DATA SHOWN:
-- pv_equiv track=rewrite | github.com/CozminRebeja/python-course-01 | 2/2.5-makeMyBill.py | hourCalc
-- ===== SOURCE A (Python) =====
-- def hourCalc(hours):
--     total = 0
--     for hour in range(hours):
--         if hour < 40:
--             total += 50
--         else:
--             total += 100
--
--     return total
-- ===== SOURCE B (Python) =====
-- def hourCalc(hours):
--     h = max(hours, 0)
--     return min(h, 40) * 50 + max(h - 40, 0) * 100
-- ===== Notes on version B (the rewrite author's own statement) =====
-- stated objective: faster
-- what changed: Replaces the per-hour loop with a closed-form expression min(h,40)*50 + max(h-40,0)*100.
import Mathlib
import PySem

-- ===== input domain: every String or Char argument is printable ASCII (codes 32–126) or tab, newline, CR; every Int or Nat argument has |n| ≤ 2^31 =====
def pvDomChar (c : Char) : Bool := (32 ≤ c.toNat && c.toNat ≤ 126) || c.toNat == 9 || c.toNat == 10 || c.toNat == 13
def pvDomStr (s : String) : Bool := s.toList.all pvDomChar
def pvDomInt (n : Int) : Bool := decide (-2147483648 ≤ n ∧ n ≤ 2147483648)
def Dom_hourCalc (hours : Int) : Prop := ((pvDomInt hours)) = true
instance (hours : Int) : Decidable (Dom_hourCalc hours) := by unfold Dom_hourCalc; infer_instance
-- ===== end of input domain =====

-- B replaces A's per-hour loop with a closed-form expression (O(1) vs O(n)).

-- ===== PORT A =====
def hourCalc (hours : Int) : Int :=
  (PySem.List.pyRange 0 hours 1).foldl
    (fun total hour => if hour < 40 then total + 50 else total + 100) 0

-- ===== PORT B =====
def hourCalc_alt (hours : Int) : Int :=
  min (max hours 0) 40 * 50 + max (max hours 0 - 40) 0 * 100

-- ===== PRECONDITION & SPEC =====
def Spec_hourCalc (hours : Int) (out : Int) : Prop := out = hourCalc_alt hours
instance (hours : Int) (out : Int) : Decidable (Spec_hourCalc hours out) := by unfold Spec_hourCalc; infer_instance

-- ===== CLAIM (what is proved, stated in full; the proofs are below) =====
def Claim_equal_hourCalc : Prop := ∀ (hours : Int), Dom_hourCalc hours → Spec_hourCalc hours (hourCalc hours)

-- ===== LEMMAS AND PROOFS =====

-- loop value over range(0, b) as a closed form, by induction on the upper bound
theorem hourCalc_loop_closed (n : Nat) :
    (PySem.List.pyRange 0 (n : Int) 1).foldl
      (fun total hour => if hour < 40 then total + 50 else total + 100) 0
    = min (n : Int) 40 * 50 + max ((n : Int) - 40) 0 * 100 := by
  induction n with
  | zero => simp [PySem.List.pyRange_one_eq_nil]
  | succ k ih =>
    have h : (((k + 1 : Nat) : Int)) = (k : Int) + 1 := by push_cast; ring
    rw [h, PySem.List.pyRange_one_succ_right (by exact_mod_cast Int.natCast_nonneg k),
        List.foldl_append, ih]
    simp only [List.foldl]
    by_cases hk : (k : Int) < 40
    · rw [if_pos hk]; omega
    · rw [if_neg hk]; omega

-- ===== VERDICT (by name: the statement is the Claim_ definition above) =====
theorem hourCalc_spec : Claim_equal_hourCalc := by
  intro hours _
  unfold Spec_hourCalc hourCalc hourCalc_alt
  by_cases h : hours ≤ 0
  · rw [PySem.List.pyRange_one_eq_nil h]
    simp only [List.foldl]
    omega
  · obtain ⟨n, rfl⟩ : ∃ n : Nat, hours = (n : Int) :=
      ⟨hours.toNat, (Int.toNat_of_nonneg (by omega)).symm⟩
    rw [hourCalc_loop_closed]
    omega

ABOUT THIS TASK: Transcribe all of the material above so that it matches the source exactly.

TASK SOLUTION:
-- pv_equiv track=rewrite | github.com/CozminRebeja/python-course-01 | 2/2.5-makeMyBill.py | hourCalc
-- ===== SOURCE A (Python) =====
-- def hourCalc(hours):
--     total = 0
--     for hour in range(hours):
--         if hour < 40:
--             total += 50
--         else:
--             total += 100
--
--     return total
-- ===== SOURCE B (Python) =====
-- def hourCalc(hours):
--     h = max(hours, 0)
--     return min(h, 40) * 50 + max(h - 40, 0) * 100
-- ===== Notes on version B (the rewrite author's own statement) =====
-- stated objective: faster
-- what changed: Replaces the per-hour loop with a closed-form expression min(h,40)*50 + max(h-40,0)*100.
import Mathlib
import PySem

-- ===== input domain: every String or Char argument is printable ASCII (codes 32–126) or tab, newline, CR; every Int or Nat argument has |n| ≤ 2^31 =====
def pvDomChar (c : Char) : Bool := (32 ≤ c.toNat && c.toNat ≤ 126) || c.toNat == 9 || c.toNat == 10 || c.toNat == 13
def pvDomStr (s : String) : Bool := s.toList.all pvDomChar
def pvDomInt (n : Int) : Bool := decide (-2147483648 ≤ n ∧ n ≤ 2147483648)
def Dom_hourCalc (hours : Int) : Prop := ((pvDomInt hours)) = true
instance (hours : Int) : Decidable (Dom_hourCalc hours) := by unfold Dom_hourCalc; infer_instance
-- ===== end of input domain =====

-- B replaces A's per-hour loop with a closed-form expression (O(1) vs O(n)).

-- ===== PORT A =====
def hourCalc (hours : Int) : Int :=
  (PySem.List.pyRange 0 hours 1).foldl
    (fun total hour => if hour < 40 then total + 50 else total + 100) 0

-- ===== PORT B =====
def hourCalc_alt (hours : Int) : Int :=
  min (max hours 0) 40 * 50 + max (max hours 0 - 40) 0 * 100

-- ===== PRECONDITION & SPEC =====
def Spec_hourCalc (hours : Int) (out : Int) : Prop := out = hourCalc_alt hours
instance (hours : Int) (out : Int) : Decidable (Spec_hourCalc hours out) := by unfold Spec_hourCalc; infer_instance

-- ===== CLAIM (what is proved, stated in full; the proofs are below) =====
def Claim_equal_hourCalc : Prop := ∀ (hours : Int), Dom_hourCalc hours → Spec_hourCalc hours (hourCalc hours)

-- ===== LEMMAS AND PROOFS =====

-- loop value over range(0, b) as a closed form, by induction on the upper bound
theorem hourCalc_loop_closed (n : Nat) :
    (PySem.List.pyRange 0 (n : Int) 1).foldl
      (fun total hour => if hour < 40 then total + 50 else total + 100) 0
    = min (n : Int) 40 * 50 + max ((n : Int) - 40) 0 * 100 := by
  induction n with
  | zero => simp [PySem.List.pyRange_one_eq_nil]
  | succ k ih =>
    have h : (((k + 1 : Nat) : Int)) = (k : Int) + 1 := by push_cast; ring
    rw [h, PySem.List.pyRange_one_succ_right (by exact_mod_cast Int.natCast_nonneg k),
        List.foldl_append, ih]
    simp only [List.foldl]
    by_cases hk : (k : Int) < 40
    · rw [if_pos hk]; omega
    · rw [if_neg hk]; omega

-- ===== VERDICT (by name: the statement is the Claim_ definition above) =====
theorem hourCalc_spec : Claim_equal_hourCalc := by
  intro hours _
  unfold Spec_hourCalc hourCalc hourCalc_alt
  by_cases h : hours ≤ 0
  · rw [PySem.List.pyRange_one_eq_nil h]
    simp only [List.foldl]
    omega
  · obtain ⟨n, rfl⟩ : ∃ n : Nat, hours = (n : Int) :=
      ⟨hours.toNat, (Int.toNat_of_nonneg (by omega)).symm⟩
    rw [hourCalc_loop_closed]
    omega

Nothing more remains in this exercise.